(Dataset records):
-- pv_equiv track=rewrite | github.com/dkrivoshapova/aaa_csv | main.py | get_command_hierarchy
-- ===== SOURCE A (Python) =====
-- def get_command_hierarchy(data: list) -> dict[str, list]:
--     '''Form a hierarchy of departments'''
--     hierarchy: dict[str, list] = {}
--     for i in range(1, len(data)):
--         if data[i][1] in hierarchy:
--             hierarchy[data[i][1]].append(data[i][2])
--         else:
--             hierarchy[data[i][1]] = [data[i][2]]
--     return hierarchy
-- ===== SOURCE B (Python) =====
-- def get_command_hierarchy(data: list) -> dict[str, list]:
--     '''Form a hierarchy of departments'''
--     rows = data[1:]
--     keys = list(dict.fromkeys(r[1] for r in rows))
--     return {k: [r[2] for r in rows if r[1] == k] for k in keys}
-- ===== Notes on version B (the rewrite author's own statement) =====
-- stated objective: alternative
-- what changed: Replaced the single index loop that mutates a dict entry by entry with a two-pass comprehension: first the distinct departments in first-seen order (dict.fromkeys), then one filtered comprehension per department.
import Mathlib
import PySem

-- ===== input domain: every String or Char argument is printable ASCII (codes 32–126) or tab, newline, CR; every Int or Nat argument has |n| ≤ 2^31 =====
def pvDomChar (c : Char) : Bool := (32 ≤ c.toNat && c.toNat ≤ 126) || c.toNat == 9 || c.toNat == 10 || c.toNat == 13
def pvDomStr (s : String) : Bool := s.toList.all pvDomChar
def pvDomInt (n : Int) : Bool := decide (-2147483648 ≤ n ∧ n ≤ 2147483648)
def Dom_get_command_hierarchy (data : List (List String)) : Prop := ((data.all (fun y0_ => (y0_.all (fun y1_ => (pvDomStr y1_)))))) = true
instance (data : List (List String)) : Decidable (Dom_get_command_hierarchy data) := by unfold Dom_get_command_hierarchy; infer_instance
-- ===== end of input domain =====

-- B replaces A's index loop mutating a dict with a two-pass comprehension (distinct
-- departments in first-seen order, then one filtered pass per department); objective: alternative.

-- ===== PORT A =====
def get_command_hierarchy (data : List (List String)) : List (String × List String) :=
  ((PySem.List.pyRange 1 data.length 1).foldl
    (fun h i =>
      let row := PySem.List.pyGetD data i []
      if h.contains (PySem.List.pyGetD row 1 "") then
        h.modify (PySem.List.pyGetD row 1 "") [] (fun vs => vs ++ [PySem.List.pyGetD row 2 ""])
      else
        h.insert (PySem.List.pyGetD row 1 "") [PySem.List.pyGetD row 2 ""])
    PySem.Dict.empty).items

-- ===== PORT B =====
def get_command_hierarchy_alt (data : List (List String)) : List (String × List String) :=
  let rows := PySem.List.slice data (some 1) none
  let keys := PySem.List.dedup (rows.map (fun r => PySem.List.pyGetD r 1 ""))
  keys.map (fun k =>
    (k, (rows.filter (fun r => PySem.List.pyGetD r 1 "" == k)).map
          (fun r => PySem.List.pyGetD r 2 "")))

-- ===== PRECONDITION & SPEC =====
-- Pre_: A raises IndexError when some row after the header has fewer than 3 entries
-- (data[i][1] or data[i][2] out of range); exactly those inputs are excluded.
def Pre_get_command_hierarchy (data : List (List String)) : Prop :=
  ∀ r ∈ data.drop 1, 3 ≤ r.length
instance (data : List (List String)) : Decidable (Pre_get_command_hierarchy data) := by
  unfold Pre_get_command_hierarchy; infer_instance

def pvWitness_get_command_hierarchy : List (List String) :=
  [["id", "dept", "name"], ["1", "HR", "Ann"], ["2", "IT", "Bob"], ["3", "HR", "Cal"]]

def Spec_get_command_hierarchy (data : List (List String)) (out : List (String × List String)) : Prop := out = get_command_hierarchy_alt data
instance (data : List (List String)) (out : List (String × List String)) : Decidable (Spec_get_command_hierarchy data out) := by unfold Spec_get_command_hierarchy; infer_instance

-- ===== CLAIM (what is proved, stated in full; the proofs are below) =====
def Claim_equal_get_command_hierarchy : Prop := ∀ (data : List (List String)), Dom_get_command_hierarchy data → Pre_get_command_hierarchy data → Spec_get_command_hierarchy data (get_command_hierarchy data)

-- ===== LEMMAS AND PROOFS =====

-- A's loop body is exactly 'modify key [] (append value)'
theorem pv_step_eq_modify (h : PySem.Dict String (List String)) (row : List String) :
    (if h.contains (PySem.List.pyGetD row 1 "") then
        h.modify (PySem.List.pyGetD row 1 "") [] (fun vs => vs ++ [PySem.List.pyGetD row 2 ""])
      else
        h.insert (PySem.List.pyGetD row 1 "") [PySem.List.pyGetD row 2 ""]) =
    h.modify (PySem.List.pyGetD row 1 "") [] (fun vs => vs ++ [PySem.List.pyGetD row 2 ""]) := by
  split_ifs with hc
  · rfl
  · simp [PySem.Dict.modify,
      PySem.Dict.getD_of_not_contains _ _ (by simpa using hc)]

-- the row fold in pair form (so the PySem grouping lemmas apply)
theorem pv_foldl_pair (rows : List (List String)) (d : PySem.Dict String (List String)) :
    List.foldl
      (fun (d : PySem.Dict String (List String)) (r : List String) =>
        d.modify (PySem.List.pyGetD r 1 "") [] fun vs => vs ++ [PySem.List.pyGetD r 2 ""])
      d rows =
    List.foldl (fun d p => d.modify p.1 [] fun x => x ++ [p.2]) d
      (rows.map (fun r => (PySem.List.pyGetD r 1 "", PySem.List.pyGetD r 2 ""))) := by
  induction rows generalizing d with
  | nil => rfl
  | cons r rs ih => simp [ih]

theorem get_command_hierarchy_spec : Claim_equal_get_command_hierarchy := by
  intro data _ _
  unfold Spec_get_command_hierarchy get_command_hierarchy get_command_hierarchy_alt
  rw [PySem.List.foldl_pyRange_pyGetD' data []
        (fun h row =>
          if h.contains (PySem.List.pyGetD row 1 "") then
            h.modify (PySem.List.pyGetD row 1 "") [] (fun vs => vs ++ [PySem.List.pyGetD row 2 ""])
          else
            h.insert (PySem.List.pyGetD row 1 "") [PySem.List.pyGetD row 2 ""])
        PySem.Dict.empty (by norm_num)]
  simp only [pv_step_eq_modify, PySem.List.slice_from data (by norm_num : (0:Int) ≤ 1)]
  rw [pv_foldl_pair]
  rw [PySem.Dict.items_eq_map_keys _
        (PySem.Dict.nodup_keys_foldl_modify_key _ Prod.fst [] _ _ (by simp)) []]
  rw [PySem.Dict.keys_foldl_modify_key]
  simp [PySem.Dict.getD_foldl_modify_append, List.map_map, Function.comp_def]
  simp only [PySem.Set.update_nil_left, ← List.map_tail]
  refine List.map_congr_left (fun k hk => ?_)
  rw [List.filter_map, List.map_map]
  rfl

(Your task):
When a line above includes the word "pvDomStr", please list that line.

(Your response):
def pvDomStr (s : String) : Bool := s.toList.all pvDomChar
def Dom_get_command_hierarchy (data : List (List String)) : Prop := ((data.all (fun y0_ => (y0_.all (fun y1_ => (pvDomStr y1_)))))) = true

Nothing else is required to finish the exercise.